A Byzantine Empire Game for the Social Studies Classroom

Our latest expansion to our long-running Excavate! social studies and archaeology game series arrives today! Play Excavate! Byzantine on the web, Android devices, or iOS devices for $3.99. If you want more than one civilization, contact us to request bundle pricing.

Byzantine brings out total number of games up to six. Previously, the Excavate! series included Rome, Egypt, Mesopotamia, MesoAmerica, and Greece. Like its predecessors, Excavate! Byzantine includes C3-aligned gameplay and companion teacher resources. For specifics, you can find out more on the main page for the game. 

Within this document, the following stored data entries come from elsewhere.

-- pv_equiv track=rewrite | github.com/carlosp/advent-of-code | 2024/19-linen-layout/solve_2.py | countAllWaysToMakeAnyDesign
-- ===== SOURCE A (Python) =====
-- from functools import cache
--
-- def countAllWaysToMakeAnyDesign(availablePatterns: list[str], desiredDesigns: list[str]) -> int:
-- 	@cache
-- 	def countWaysToMakeDesign(design: str) -> int:
-- 		return design == '' or sum(
-- 			countWaysToMakeDesign(design.removeprefix(pattern))
-- 			for pattern in availablePatterns
-- 			if design.startswith(pattern)
-- 		)
--
-- 	return sum(map(countWaysToMakeDesign, desiredDesigns))
-- ===== SOURCE B (Python) =====
-- def countAllWaysToMakeAnyDesign(availablePatterns: list[str], desiredDesigns: list[str]) -> int:
-- 	cnt = {}
-- 	for p in availablePatterns:
-- 		cnt[p] = cnt.get(p, 0) + 1
-- 	lens = sorted({len(p) for p in availablePatterns})
-- 	total = 0
-- 	for design in desiredDesigns:
-- 		n = len(design)
-- 		dp = [0] * (n + 1)
-- 		dp[n] = 1
-- 		for i in range(n - 1, -1, -1):
-- 			dp[i] = sum(cnt.get(design[i:i + L], 0) * dp[i + L] for L in lens if i + L <= n)
-- 		total += dp[0]
-- 	return total
-- ===== Notes on version B (the rewrite author's own statement) =====
-- stated objective: faster
-- what changed: Replaces the memoized top-down recursion that scans every pattern with startswith at each suffix by a bottom-up DP table per design that, at each position, hash-looks-up the substring of each distinct pattern length in a pre-built multiplicity dict, so the per-position cost drops from O(P) startswith tests to O(#distinct lengths) hash lookups.
-- crash fix: When '' is among availablePatterns and some desired design is nonempty, A hits unbounded recursion (RecursionError); B returns the count contributed by the nonempty patterns (the empty pattern adds nothing in its DP). — e.g. on countAllWaysToMakeAnyDesign([""], ["a"]): A raises RecursionError, B returns 0
import Mathlib
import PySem

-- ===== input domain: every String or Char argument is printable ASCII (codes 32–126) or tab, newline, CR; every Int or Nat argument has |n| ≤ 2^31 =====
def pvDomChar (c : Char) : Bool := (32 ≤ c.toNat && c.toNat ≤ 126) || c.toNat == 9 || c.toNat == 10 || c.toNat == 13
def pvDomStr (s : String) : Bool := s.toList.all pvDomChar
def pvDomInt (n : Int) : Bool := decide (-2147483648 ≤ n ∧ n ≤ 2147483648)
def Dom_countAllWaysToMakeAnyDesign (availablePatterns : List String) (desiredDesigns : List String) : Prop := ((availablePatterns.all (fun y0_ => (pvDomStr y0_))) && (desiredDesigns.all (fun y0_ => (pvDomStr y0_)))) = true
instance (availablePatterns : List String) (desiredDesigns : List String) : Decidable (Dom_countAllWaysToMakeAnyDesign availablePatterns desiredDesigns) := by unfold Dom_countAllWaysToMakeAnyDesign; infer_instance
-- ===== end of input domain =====

-- B replaces A's memoized recursion (a startswith scan over ALL patterns at every suffix) by a
-- bottom-up DP table per design driven by a pattern-multiplicity dict keyed by substring, looked up
-- once per distinct pattern length per position (objective: faster).

-- ===== PORT A =====
-- design.removeprefix(pattern): drops len(pattern) chars when pattern is a prefix, else unchanged (exact)
def pvRemovePrefixA (design pattern : List Char) : List Char :=
  if PySem.Chars.startswith design pattern then
    PySem.Chars.slice design (some ((pattern.length : Int))) none
  else design

-- countWaysToMakeDesign; fuel only makes the recursion total (inside Pre_ the depth is ≤ len(design)+1);
-- @cache affects speed only, not the value
def pvCountWaysA (availablePatterns : List (List Char)) : Nat → List Char → Int
  | 0, _ => 0
  | fuel + 1, design =>
    if design = [] then 1
    else ((availablePatterns.filter (fun p => PySem.Chars.startswith design p)).map
        (fun p => pvCountWaysA availablePatterns fuel (pvRemovePrefixA design p))).sum

def countAllWaysToMakeAnyDesign (availablePatterns : List String) (desiredDesigns : List String) : Int :=
  (desiredDesigns.map
    (fun d => pvCountWaysA (availablePatterns.map String.toList) (d.toList.length + 1) d.toList)).sum

-- ===== PORT B =====
-- per-design suffix DP: dp[i] = number of ways to compose design[i:]
def pvCountB (cnt : PySem.Dict (List Char) Int) (lens : List Int) (design : List Char) : Int :=
  let n := design.length
  let dp0 := (List.replicate (n + 1) (0 : Int)).set n 1
  let dp := (PySem.List.pyRange ((n : Int) - 1) (-1) (-1)).foldl
      (fun dp i => PySem.List.pySetD dp i
        (((lens.filter (fun L => i + L ≤ (n : Int))).map
          (fun L => cnt.getD (PySem.List.slice design (some i) (some (i + L))) 0 *
                    PySem.List.pyGetD dp (i + L) 0)).sum)) dp0
  PySem.List.pyGetD dp 0 0

def countAllWaysToMakeAnyDesign_alt (availablePatterns : List String) (desiredDesigns : List String) : Int :=
  let ps := availablePatterns.map String.toList
  let cnt := ps.foldl (fun c p => c.insert p (c.getD p 0 + 1)) PySem.Dict.empty
  let lens := PySem.List.sorted (PySem.Set.ofList (ps.map (fun p => ((p.length : Int))))) (fun x => x) false
  desiredDesigns.foldl (fun tot d => tot + pvCountB cnt lens d.toList) 0

-- ===== PRECONDITION & SPEC =====
-- Pre_ excludes exactly the inputs where A raises: with '' among the patterns and some nonempty
-- design, A's recursion never terminates (RecursionError); everywhere else A returns.
def Pre_countAllWaysToMakeAnyDesign (availablePatterns : List String) (desiredDesigns : List String) : Prop :=
  "" ∈ availablePatterns → ∀ d ∈ desiredDesigns, d = ""
instance (availablePatterns : List String) (desiredDesigns : List String) : Decidable (Pre_countAllWaysToMakeAnyDesign availablePatterns desiredDesigns) := by unfold Pre_countAllWaysToMakeAnyDesign; infer_instance

def pvWitness_countAllWaysToMakeAnyDesign : List String × List String := (["r", "wr", "b"], ["brwrr", ""])

-- When '' is among availablePatterns and some design is nonempty, A raises RecursionError; B returns
-- the count contributed by the other patterns (the empty pattern adds nothing in its DP).
def Raises_countAllWaysToMakeAnyDesign (availablePatterns : List String) (desiredDesigns : List String) : Prop :=
  "" ∈ availablePatterns ∧ ∃ d ∈ desiredDesigns, d ≠ ""
instance (availablePatterns : List String) (desiredDesigns : List String) : Decidable (Raises_countAllWaysToMakeAnyDesign availablePatterns desiredDesigns) := by unfold Raises_countAllWaysToMakeAnyDesign; infer_instance
def pvRaiseWitness_countAllWaysToMakeAnyDesign : List String × List String := ([""], ["a"])
def pvRaiseWitnessOut_countAllWaysToMakeAnyDesign : Int := 0

def Spec_countAllWaysToMakeAnyDesign (availablePatterns : List String) (desiredDesigns : List String) (out : Int) : Prop := out = countAllWaysToMakeAnyDesign_alt availablePatterns desiredDesigns
instance (availablePatterns : List String) (desiredDesigns : List String) (out : Int) : Decidable (Spec_countAllWaysToMakeAnyDesign availablePatterns desiredDesigns out) := by unfold Spec_countAllWaysToMakeAnyDesign; infer_instance

-- ===== CLAIM (what is proved, stated in full; the proofs are below) =====
def Claim_equal_countAllWaysToMakeAnyDesign : Prop := ∀ (availablePatterns : List String) (desiredDesigns : List String), Dom_countAllWaysToMakeAnyDesign availablePatterns desiredDesigns → Pre_countAllWaysToMakeAnyDesign availablePatterns desiredDesigns → Spec_countAllWaysToMakeAnyDesign availablePatterns desiredDesigns (countAllWaysToMakeAnyDesign availablePatterns desiredDesigns)

def Claim_raises_countAllWaysToMakeAnyDesign : Prop := (∀ (availablePatterns : List String) (desiredDesigns : List String), Dom_countAllWaysToMakeAnyDesign availablePatterns desiredDesigns → Raises_countAllWaysToMakeAnyDesign availablePatterns desiredDesigns → ¬ Pre_countAllWaysToMakeAnyDesign availablePatterns desiredDesigns) ∧ (Dom_countAllWaysToMakeAnyDesign (pvRaiseWitness_countAllWaysToMakeAnyDesign.1) (pvRaiseWitness_countAllWaysToMakeAnyDesign.2) ∧ Raises_countAllWaysToMakeAnyDesign (pvRaiseWitness_countAllWaysToMakeAnyDesign.1) (pvRaiseWitness_countAllWaysToMakeAnyDesign.2) ∧ countAllWaysToMakeAnyDesign_alt (pvRaiseWitness_countAllWaysToMakeAnyDesign.1) (pvRaiseWitness_countAllWaysToMakeAnyDesign.2) = pvRaiseWitnessOut_countAllWaysToMakeAnyDesign)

Analyze Artifacts and Discover the Byzantine Empire

Byzantine game tasks students with archaeology and socials studies analysis

Dig-It! Games CEO Suzi Wilczynski, a former middle school teacher, designs the Excavate! games. Through engaging gameplay and challenging analysis, the series aims to take students on entertaining and educational archaeological adventures through time and around the world. By using archaeologists’ tools, players uncover real artifacts from ancient cultures.

First, the game gets players immediately in the dirt, evaluating the proper tool to use while learning about the scientific process of excavation. Through this, players learn concepts such as stratigraphy, context and the importance of proper recording. Next, analysis takes center stage as players learn about the significance of the artifacts they collect and gain a deeper understanding of ancient people through what they left behind. Each civilization includes 3D artifacts and detailed illustrations of ancient life to immerse the user in each unique culture.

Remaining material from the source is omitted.